## YOUR GOAL
Copy all lines below that use the word "then".

================================

-- pv_equiv track=rewrite | github.com/hanjiangxue007/Programming | python/codewars/triple_double.py | triple_double
-- ===== SOURCE A (Python) =====
-- def triple_double(num1, num2):
--     num1 = str(num1)
--     num2 = str(num2)
--     nums = ['1','0','2','3','4','5','6','7','8','9','0']
--     for i in nums:
--         if i * 3 in num1 and i * 2 in num2:
--             return 1
--     return 0
-- ===== SOURCE B (Python) =====
-- def triple_double(num1, num2):
--     def run_digits(s, k):
--         found = set()
--         prev = None
--         run = 0
--         for ch in s:
--             run = run + 1 if ch == prev else 1
--             prev = ch
--             if run == k:
--                 found.add(ch)
--         return found
--     return 1 if run_digits(str(num1), 3) & run_digits(str(num2), 2) else 0
-- ===== Notes on version B (the rewrite author's own statement) =====
-- stated objective: alternative
-- what changed: Replaces A's alphabet-keyed substring searches (for each digit, test 'ddd' in str(num1) and 'dd' in str(num2)) by a single run-length scan of each string that collects the set of digits with a run of length >= 3 (resp. >= 2), answering via set intersection.
import Mathlib
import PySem

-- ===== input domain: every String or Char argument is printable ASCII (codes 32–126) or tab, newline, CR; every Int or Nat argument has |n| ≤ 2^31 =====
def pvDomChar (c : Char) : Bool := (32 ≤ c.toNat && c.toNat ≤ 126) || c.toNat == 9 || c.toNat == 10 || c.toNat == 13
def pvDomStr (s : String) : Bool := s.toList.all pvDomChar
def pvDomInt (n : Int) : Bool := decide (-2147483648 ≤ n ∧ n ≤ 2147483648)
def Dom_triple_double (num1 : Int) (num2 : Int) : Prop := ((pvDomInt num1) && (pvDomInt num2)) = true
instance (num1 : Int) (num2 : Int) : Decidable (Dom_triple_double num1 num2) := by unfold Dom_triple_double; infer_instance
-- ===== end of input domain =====

-- B replaces A's per-digit substring searches by one run-length scan of each string
-- collecting sets of run-tripled / run-doubled characters, intersected at the end (objective: alternative).

-- ===== PORT A =====
-- the literal list ['1','0','2','3','4','5','6','7','8','9','0'] from A
def tdNums : List Char := ['1', '0', '2', '3', '4', '5', '6', '7', '8', '9', '0']

-- the for-loop over nums with early return 1, falling through to 0
def tdLoop (s1 s2 : List Char) : List Char → Int
  | [] => 0
  | i :: rest =>
      if PySem.Chars.isIn [i, i, i] s1 && PySem.Chars.isIn [i, i] s2 then 1
      else tdLoop s1 s2 rest

def triple_double (num1 : Int) (num2 : Int) : Int :=
  tdLoop (PySem.Int.toChars num1) (PySem.Int.toChars num2) tdNums

-- ===== PORT B =====
-- run_digits' loop: state (prev, run, found); adds ch to found when its run reaches k
def runsAux (k : Nat) (prev : Option Char) (run : Nat) (found : PySem.Set Char) :
    List Char → PySem.Set Char
  | [] => found
  | ch :: rest =>
      let run' := if some ch = prev then run + 1 else 1
      let found' := if run' = k then found.add ch else found
      runsAux k (some ch) run' found' rest

def runDigits (s : List Char) (k : Nat) : PySem.Set Char :=
  runsAux k none 0 PySem.Set.empty s

def triple_double_alt (num1 : Int) (num2 : Int) : Int :=
  if PySem.Set.inter (runDigits (PySem.Int.toChars num1) 3)
      (runDigits (PySem.Int.toChars num2) 2) = [] then 0 else 1

-- ===== PRECONDITION & SPEC =====
def Spec_triple_double (num1 : Int) (num2 : Int) (out : Int) : Prop := out = triple_double_alt num1 num2
instance (num1 : Int) (num2 : Int) (out : Int) : Decidable (Spec_triple_double num1 num2 out) := by unfold Spec_triple_double; infer_instance

-- ===== CLAIM (what is proved, stated in full; the proofs are below) =====
def Claim_equal_triple_double : Prop := ∀ (num1 : Int) (num2 : Int), Dom_triple_double num1 num2 → Spec_triple_double num1 num2 (triple_double num1 num2)

-- ===== LEMMAS AND PROOFS =====

-- a constant run inside a constant block
theorem replicate_infix_replicate {c p : Char} {k r : Nat} (hk : 1 ≤ k) :
    List.replicate k c <:+: List.replicate r p ↔ c = p ∧ k ≤ r := by
  constructor
  · intro h
    have hsub := h.sublist
    have hmem : c ∈ List.replicate r p :=
      hsub.subset (by simp [List.mem_replicate]; omega)
    have hc : c = p := (List.eq_of_mem_replicate hmem)
    subst hc
    exact ⟨rfl, (List.replicate_sublist_replicate c).mp hsub⟩
  · rintro ⟨rfl, hle⟩
    refine (List.IsPrefix.isInfix ?_)
    rw [show r = k + (r - k) by omega, List.replicate_add]
    exact List.prefix_append _ _
theorem replicate_prefix_bound {p : Char} {l : List Char} (hhd : l.head? ≠ some p) :
    ∀ (r m : Nat), List.replicate m p <+: List.replicate r p ++ l → m ≤ r := by
  intro r
  induction r with
  | zero =>
      intro m h
      cases m with
      | zero => omega
      | succ m =>
          exfalso
          simp only [List.replicate_succ, List.replicate_zero, List.nil_append] at h
          rcases h with ⟨t, ht⟩
          apply hhd
          rw [← ht]
          rfl
  | succ r ih =>
      intro m h
      cases m with
      | zero => omega
      | succ m =>
          simp only [List.replicate_succ, List.cons_append, List.cons_prefix_cons] at h
          have := ih m h.2
          omega

-- splitting a constant run across a block boundary whose right side starts differently
theorem replicate_infix_split {c p : Char} {k : Nat} {l : List Char}
    (hk : 1 ≤ k) (hhd : l.head? ≠ some p) (r : Nat) :
    List.replicate k c <:+: List.replicate r p ++ l ↔
      (c = p ∧ k ≤ r) ∨ List.replicate k c <:+: l := by
  constructor
  · intro h
    induction r with
    | zero =>
        right; simpa using h
    | succ r ih =>
        rw [List.replicate_succ, List.cons_append, List.infix_cons_iff] at h
        rcases h with h | h
        · -- prefix of p :: replicate r p ++ l
          left
          cases k with
          | zero => omega
          | succ k' =>
              rw [List.replicate_succ, List.cons_prefix_cons] at h
              obtain ⟨rfl, hpre⟩ := h
              exact ⟨rfl, by have := replicate_prefix_bound hhd r k' hpre; omega⟩
        · rcases ih h with h' | h'
          · exact Or.inl ⟨h'.1, by omega⟩
          · exact Or.inr h'
  · rintro (⟨rfl, hle⟩ | h)
    · refine List.IsPrefix.isInfix ?_
      rw [show r = k + (r - k) by omega, List.replicate_add, List.append_assoc]
      exact List.prefix_append _ _
    · exact h.trans (List.suffix_append _ _).isInfix

-- the run-scan invariant: membership in the final set = a k-run in (pending block ++ rest)
theorem runsAux_mem {k : Nat} (hk : 1 ≤ k) :
    ∀ (s : List Char) (p : Char) (r : Nat) (found : PySem.Set Char),
      (k ≤ r → p ∈ found) →
      ∀ c, c ∈ runsAux k (some p) r found s ↔
        c ∈ found ∨ List.replicate k c <:+: List.replicate r p ++ s := by
  intro s
  induction s with
  | nil =>
      intro p r found hinv c
      simp only [runsAux, List.append_nil]
      constructor
      · exact Or.inl
      · rintro (h | h)
        · exact h
        · obtain ⟨rfl, hle⟩ := (replicate_infix_replicate hk).mp h
          exact hinv hle
  | cons d rest ih =>
      intro p r found hinv c
      by_cases hd : d = p
      · subst hd
        simp only [runsAux, if_true]
        have hlist : List.replicate r d ++ d :: rest = List.replicate (r + 1) d ++ rest := by
          rw [List.replicate_succ', List.append_assoc]; rfl
        rw [hlist]
        by_cases hkr : r + 1 = k
        · rw [if_pos hkr]
          have hIH := ih d (r + 1) (found.add d)
            (fun _ => (PySem.Set.mem_add found d d).mpr (Or.inr rfl)) c
          rw [hIH, PySem.Set.mem_add]
          constructor
          · rintro ((h | rfl) | h)
            · exact Or.inl h
            · right
              refine List.IsPrefix.isInfix ?_
              rw [← hkr]
              exact List.prefix_append _ _
            · exact Or.inr h
          · rintro (h | h)
            · exact Or.inl (Or.inl h)
            · exact Or.inr h
        · rw [if_neg hkr]
          exact ih d (r + 1) found (fun h => hinv (by omega)) c
      · have hne : ¬ (some d = some p) := by simpa using hd
        simp only [runsAux, if_neg hne]
        have hhd : (d :: rest).head? ≠ some p := by simpa using hd
        rw [replicate_infix_split hk hhd r]
        by_cases hk1 : (1 : Nat) = k
        · rw [if_pos hk1]
          have hIH := ih d 1 (found.add d)
            (fun _ => (PySem.Set.mem_add found d d).mpr (Or.inr rfl)) c
          rw [hIH, PySem.Set.mem_add]
          constructor
          · rintro ((h | rfl) | h)
            · exact Or.inl h
            · right; right
              refine List.IsPrefix.isInfix ?_
              rw [← hk1]
              exact List.prefix_append _ _
            · right; right; simpa using h
          · rintro (h | ⟨rfl, hle⟩ | h)
            · exact Or.inl (Or.inl h)
            · exact Or.inl (Or.inl (hinv hle))
            · right; simpa using h
        · rw [if_neg hk1]
          have hIH := ih d 1 found (fun h => absurd h (by omega)) c
          rw [hIH]
          constructor
          · rintro (h | h)
            · exact Or.inl h
            · right; right; simpa using h
          · rintro (h | ⟨rfl, hle⟩ | h)
            · exact Or.inl h
            · exact Or.inl (hinv hle)
            · right; simpa using h

-- characterisation of B's scan: c is collected iff a k-run of c occurs in s
theorem mem_runDigits {k : Nat} (hk : 1 ≤ k) (s : List Char) (c : Char) :
    c ∈ runDigits s k ↔ List.replicate k c <:+: s := by
  cases s with
  | nil =>
      simp only [runDigits, runsAux, PySem.Set.empty]
      constructor
      · intro h; simp at h
      · intro h
        exfalso
        have := h.sublist.length_le
        simp at this
        omega
  | cons d rest =>
      have hne : ¬ (some d = none) := by simp
      simp only [runDigits, runsAux, if_neg hne]
      by_cases hk1 : (1 : Nat) = k
      · rw [if_pos hk1]
        rw [runsAux_mem hk rest d 1 (PySem.Set.empty.add d)
          (fun _ => (PySem.Set.mem_add _ d d).mpr (Or.inr rfl)) c]
        have : List.replicate (1:Nat) d ++ rest = d :: rest := by simp
        rw [this]
        constructor
        · rintro (h | h)
          · rcases (PySem.Set.mem_add PySem.Set.empty d c).mp h with h' | rfl
            · simp [PySem.Set.empty] at h'
            · rw [← hk1]
              exact List.IsPrefix.isInfix (by simp)
          · exact h
        · exact Or.inr
      · rw [if_neg hk1]
        rw [runsAux_mem hk rest d 1 PySem.Set.empty (fun h => absurd h (by omega)) c]
        have : List.replicate (1:Nat) d ++ rest = d :: rest := by simp
        rw [this]
        constructor
        · rintro (h | h)
          · simp [PySem.Set.empty] at h
          · exact h
        · exact Or.inr

-- A's loop returns 1 exactly when some listed digit is tripled in s1 and doubled in s2
theorem tdLoop_eq (s1 s2 : List Char) (l : List Char) :
    tdLoop s1 s2 l =
      if ∃ i ∈ l, [i, i, i] <:+: s1 ∧ [i, i] <:+: s2 then 1 else 0 := by
  induction l with
  | nil => simp [tdLoop]
  | cons i rest ih =>
      simp only [tdLoop]
      by_cases h : (PySem.Chars.isIn [i, i, i] s1 && PySem.Chars.isIn [i, i] s2) = true
      · rw [if_pos h]
        rw [Bool.and_eq_true, PySem.Chars.isIn_iff_infix, PySem.Chars.isIn_iff_infix] at h
        rw [if_pos ⟨i, List.mem_cons_self, h.1, h.2⟩]
      · rw [if_neg h, ih]
        congr 1
        simp only [List.mem_cons, eq_iff_iff]
        constructor
        · rintro ⟨j, hj, hj1⟩; exact ⟨j, Or.inr hj, hj1⟩
        · rintro ⟨j, hj | hj, hj1, hj2⟩
          · subst hj
            exfalso
            apply h
            rw [Bool.and_eq_true, PySem.Chars.isIn_iff_infix, PySem.Chars.isIn_iff_infix]
            exact ⟨hj1, hj2⟩
          · exact ⟨j, hj, hj1, hj2⟩

-- a doubled character of str(n) is a decimal digit
theorem double_isDigit {c : Char} {n : Int}
    (h : [c, c] <:+: PySem.Int.toChars n) : c.isDigit := by
  have hdig : ∀ m : Nat, [c, c] <:+: Nat.toDigits 10 m → c.isDigit := by
    intro m hm
    have hc : c ∈ Nat.toDigits 10 m := hm.sublist.subset (by simp)
    exact Nat.isDigit_of_mem_toDigits (by norm_num) (by norm_num) hc
  simp only [PySem.Int.toChars] at h
  split at h
  · rw [List.infix_cons_iff] at h
    rcases h with h | h
    · rw [List.cons_prefix_cons] at h
      obtain ⟨hc', hpre⟩ := h
      subst hc'
      have hc : '-' ∈ Nat.toDigits 10 n.natAbs := hpre.sublist.subset (by simp)
      have := Nat.isDigit_of_mem_toDigits (b := 10) (by norm_num) (by norm_num) hc
      exact absurd this (by decide)
    · exact hdig _ h
  · exact hdig _ h

-- every decimal digit occurs in A's literal list
theorem digit_mem_tdNums {c : Char} (h : c.isDigit) : c ∈ tdNums := by
  simp only [Char.isDigit, Bool.and_eq_true, decide_eq_true_eq] at h
  obtain ⟨h1, h2⟩ := h
  have h1' : 48 ≤ c.toNat := h1
  have h2' : c.toNat ≤ 57 := h2
  interval_cases h : c.toNat <;>
    (rw [show c = Char.ofNat c.toNat from (Char.ofNat_toNat c).symm, h]; decide)

-- ===== VERDICT (by name: the statement is the Claim_ definition above) =====
theorem triple_double_spec : Claim_equal_triple_double := by
  intro num1 num2 _
  unfold Spec_triple_double triple_double triple_double_alt
  set s1 := PySem.Int.toChars num1 with hs1
  set s2 := PySem.Int.toChars num2 with hs2
  rw [tdLoop_eq]
  by_cases H : ∃ c : Char, [c, c, c] <:+: s1 ∧ [c, c] <:+: s2
  · obtain ⟨c, hc1, hc2⟩ := H
    have hmem : c ∈ PySem.Set.inter (runDigits s1 3) (runDigits s2 2) := by
      rw [PySem.Set.mem_inter, mem_runDigits (by omega), mem_runDigits (by omega)]
      exact ⟨by simpa using hc1, by simpa using hc2⟩
    have hne : ¬ (PySem.Set.inter (runDigits s1 3) (runDigits s2 2) = []) := by
      intro hnil; rw [hnil] at hmem; simp at hmem
    rw [if_pos ⟨c, digit_mem_tdNums (double_isDigit hc2), hc1, hc2⟩, if_neg hne]
  · have hH : ¬ ∃ i ∈ tdNums, [i, i, i] <:+: s1 ∧ [i, i] <:+: s2 := by
      rintro ⟨i, _, hi1, hi2⟩
      exact H ⟨i, hi1, hi2⟩
    have hnil : PySem.Set.inter (runDigits s1 3) (runDigits s2 2) = [] := by
      rw [List.eq_nil_iff_forall_not_mem]
      intro c hc
      rw [PySem.Set.mem_inter, mem_runDigits (by omega), mem_runDigits (by omega)] at hc
      exact H ⟨c, by simpa using hc.1, by simpa using hc.2⟩
    rw [if_neg hH, if_pos hnil]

================================

## RESPONSE TO THE TASK
      if PySem.Chars.isIn [i, i, i] s1 && PySem.Chars.isIn [i, i] s2 then 1
      let run' := if some ch = prev then run + 1 else 1
      let found' := if run' = k then found.add ch else found
      (runDigits (PySem.Int.toChars num2) 2) = [] then 0 else 1
      if ∃ i ∈ l, [i, i, i] <:+: s1 ∧ [i, i] <:+: s2 then 1 else 0 := by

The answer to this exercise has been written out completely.